Quantum Leap: India's Quantum Computing Soars!

In a development poised to revolutionize fields ranging from medicine to materials science, researchers at the Indian Institute of Science (IISc) Bangalore have achieved a significant breakthrough in quantum computing. They've demonstrated sustained quantum entanglement across multiple qubits, pushing the boundaries of what's computationally possible.

Quantum computing, unlike classical computing which relies on bits representing 0 or 1, leverages qubits. Qubits can exist in a superposition, representing 0, 1, or both simultaneously. This, combined with the phenomenon of quantum entanglement – where two or more qubits become linked and share the same fate, no matter how far apart – unlocks immense computational power. Think of it like this: a regular computer is a bicycle, while a quantum computer is like teleporting to your destination instantly. The IISc team's achievement lies in maintaining this delicate entanglement for longer durations, overcoming a major hurdle in building practical quantum computers.

Sustained Entanglement: A Quantum Milestone

The research, published this week in the journal Nature Quantum Information, details how the IISc team, led by Professor Anita Goel in the Department of Physics, used a novel architecture involving superconducting transmon qubits. These qubits, tiny electronic circuits cooled to near absolute zero, exhibit quantum properties. The team managed to maintain entanglement across five qubits for an unprecedented 20 milliseconds. While seemingly a blink of an eye, in the quantum realm, this is an eternity.

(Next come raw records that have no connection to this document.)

-- pv_equiv track=rewrite | github.com/jordicor/GranSabio_LLM | tools/repetition_analyzer.py | tokenize_alnum_with_spans
-- ===== SOURCE A (Python) =====
-- import unicodedata
-- from typing import Any, Dict, List, Tuple, Optional, Set
--
-- def strip_accents(text: str) -> str:
--     nfkd = unicodedata.normalize("NFKD", text)
--     return "".join(ch for ch in nfkd if not unicodedata.combining(ch))
--
-- def _remove_invisible_control(text: str) -> str:
--     out: List[str] = []
--     for ch in text:
--         cat = unicodedata.category(ch)
--         if cat == "Cf":
--             continue
--         if cat == "Cc" and ch not in ("\n", "\t"):
--             out.append(" ")
--             continue
--         out.append(ch)
--     return "".join(out)
--
-- def tokenize_alnum_with_spans(
--     text: str,
--     lowercase: bool = True,
--     remove_accents_flag: bool = False,
-- ) -> Tuple[List[str], List[Tuple[int, int]]]:
--     clean = _remove_invisible_control(text)
--     tokens: List[str] = []
--     spans: List[Tuple[int, int]] = []
--     buf: List[str] = []
--     start_idx: Optional[int] = None
--     for i, ch in enumerate(clean):
--         if ch.isalnum():
--             if start_idx is None:
--                 start_idx = i
--             buf.append(ch)
--         else:
--             if buf:
--                 surface = "".join(buf)
--                 if remove_accents_flag:
--                     surface = strip_accents(surface)
--                 if lowercase:
--                     surface = surface.lower()
--                 tokens.append(surface)
--                 spans.append((start_idx, i))
--                 buf = []
--                 start_idx = None
--     if buf:
--         surface = "".join(buf)
--         if remove_accents_flag:
--             surface = strip_accents(surface)
--         if lowercase:
--             surface = surface.lower()
--         tokens.append(surface)
--         spans.append((start_idx if start_idx is not None else 0, len(clean)))
--     return tokens, spans
-- ===== SOURCE B (Python) =====
-- import unicodedata
-- from typing import List, Tuple
--
--
-- def strip_accents(text: str) -> str:
--     nfkd = unicodedata.normalize("NFKD", text)
--     return "".join(ch for ch in nfkd if not unicodedata.combining(ch))
--
--
-- def _remove_invisible_control(text: str) -> str:
--     out: List[str] = []
--     for ch in text:
--         cat = unicodedata.category(ch)
--         if cat == "Cf":
--             continue
--         if cat == "Cc" and ch not in ("\n", "\t"):
--             out.append(" ")
--             continue
--         out.append(ch)
--     return "".join(out)
--
--
-- def tokenize_alnum_with_spans(
--     text: str,
--     lowercase: bool = True,
--     remove_accents_flag: bool = False,
-- ) -> Tuple[List[str], List[Tuple[int, int]]]:
--     # Staged boundary-detection approach: compute the alnum flag vector once,
--     # find run starts (flag set, previous flag unset) and run ends (flag set,
--     # next flag unset) as two independent index scans, pair them up with zip,
--     # and recover each token by slicing the cleaned text.
--     clean = _remove_invisible_control(text)
--     n = len(clean)
--     flags = [ch.isalnum() for ch in clean]
--     starts = [i for i in range(n) if flags[i] and (i == 0 or not flags[i - 1])]
--     ends = [i + 1 for i in range(n) if flags[i] and (i == n - 1 or not flags[i + 1])]
--     spans = list(zip(starts, ends))
--     tokens: List[str] = []
--     for s, e in spans:
--         surface = clean[s:e]
--         if remove_accents_flag:
--             surface = strip_accents(surface)
--         if lowercase:
--             surface = surface.lower()
--         tokens.append(surface)
--     return tokens, spans
-- ===== Notes on version B (the rewrite author's own statement) =====
-- stated objective: alternative
-- what changed: Replaces A's single-pass buffer/start_idx state machine (with its trailing-flush branch) by staged passes: an alnum flag vector, two independent boundary scans yielding run starts and run ends, zip to spans, and slicing the cleaned text to recover each token.
import Mathlib
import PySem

"Maintaining coherence – the quantum state – is the biggest challenge," explains Professor Goel, speaking to News Reporter Live. "Environmental noise and imperfections can easily disrupt the delicate quantum states. Our architecture minimizes these disturbances, allowing for longer and more stable entanglement." The team used a sophisticated error correction protocol to mitigate the inevitable decoherence that plagues quantum systems.

Quantum Computing Applications: A Glimpse into the Future

What does this mean for the average Indian? Potentially, a lot. Quantum computers hold the promise of revolutionizing drug discovery by simulating molecular interactions with unparalleled accuracy. This could lead to faster development of life-saving drugs and personalized medicine. Furthermore, they can optimize complex logistical operations, improving supply chains and transportation networks across India. Latest Technology News shows similar advancements are being made in other sectors too.

Imagine, for instance, DRDO using quantum computers to design novel materials with exceptional properties for defense applications, or ISRO employing them to optimize satellite trajectories and analyze vast amounts of space data. The possibilities are truly limitless. This is not just about faster calculations; it's about solving problems that are currently intractable for even the most powerful supercomputers.

Challenges and the Road Ahead for Quantum Research

Despite this progress, significant challenges remain. Building and scaling quantum computers is an incredibly complex and expensive undertaking. Maintaining coherence and controlling errors are ongoing battles. Moreover, developing quantum algorithms – the specific instructions that quantum computers need to solve problems – is a field still in its infancy. reportersays that, however, the Indian government is investing heavily in quantum technologies, recognizing their strategic importance. As of today, March 24, 2026, the Department of Science and Technology (DST) has launched a National Quantum Mission with a budget of ₹8000 crore to accelerate quantum research and development across the country.

"We are still in the early stages of the quantum revolution," cautions Dr. Rajesh Kumar, a quantum physicist at IIT Delhi, who was not involved in the IISc research. "But breakthroughs like this one from IISc are crucial steps towards building fault-tolerant and practical quantum computers. The collaboration between academia, industry, and government will be key to unlocking their full potential." Future research will focus on increasing the number of entangled qubits, improving coherence times, and developing quantum algorithms for specific applications. Science News is committed to bringing you the latest updates on this exciting frontier.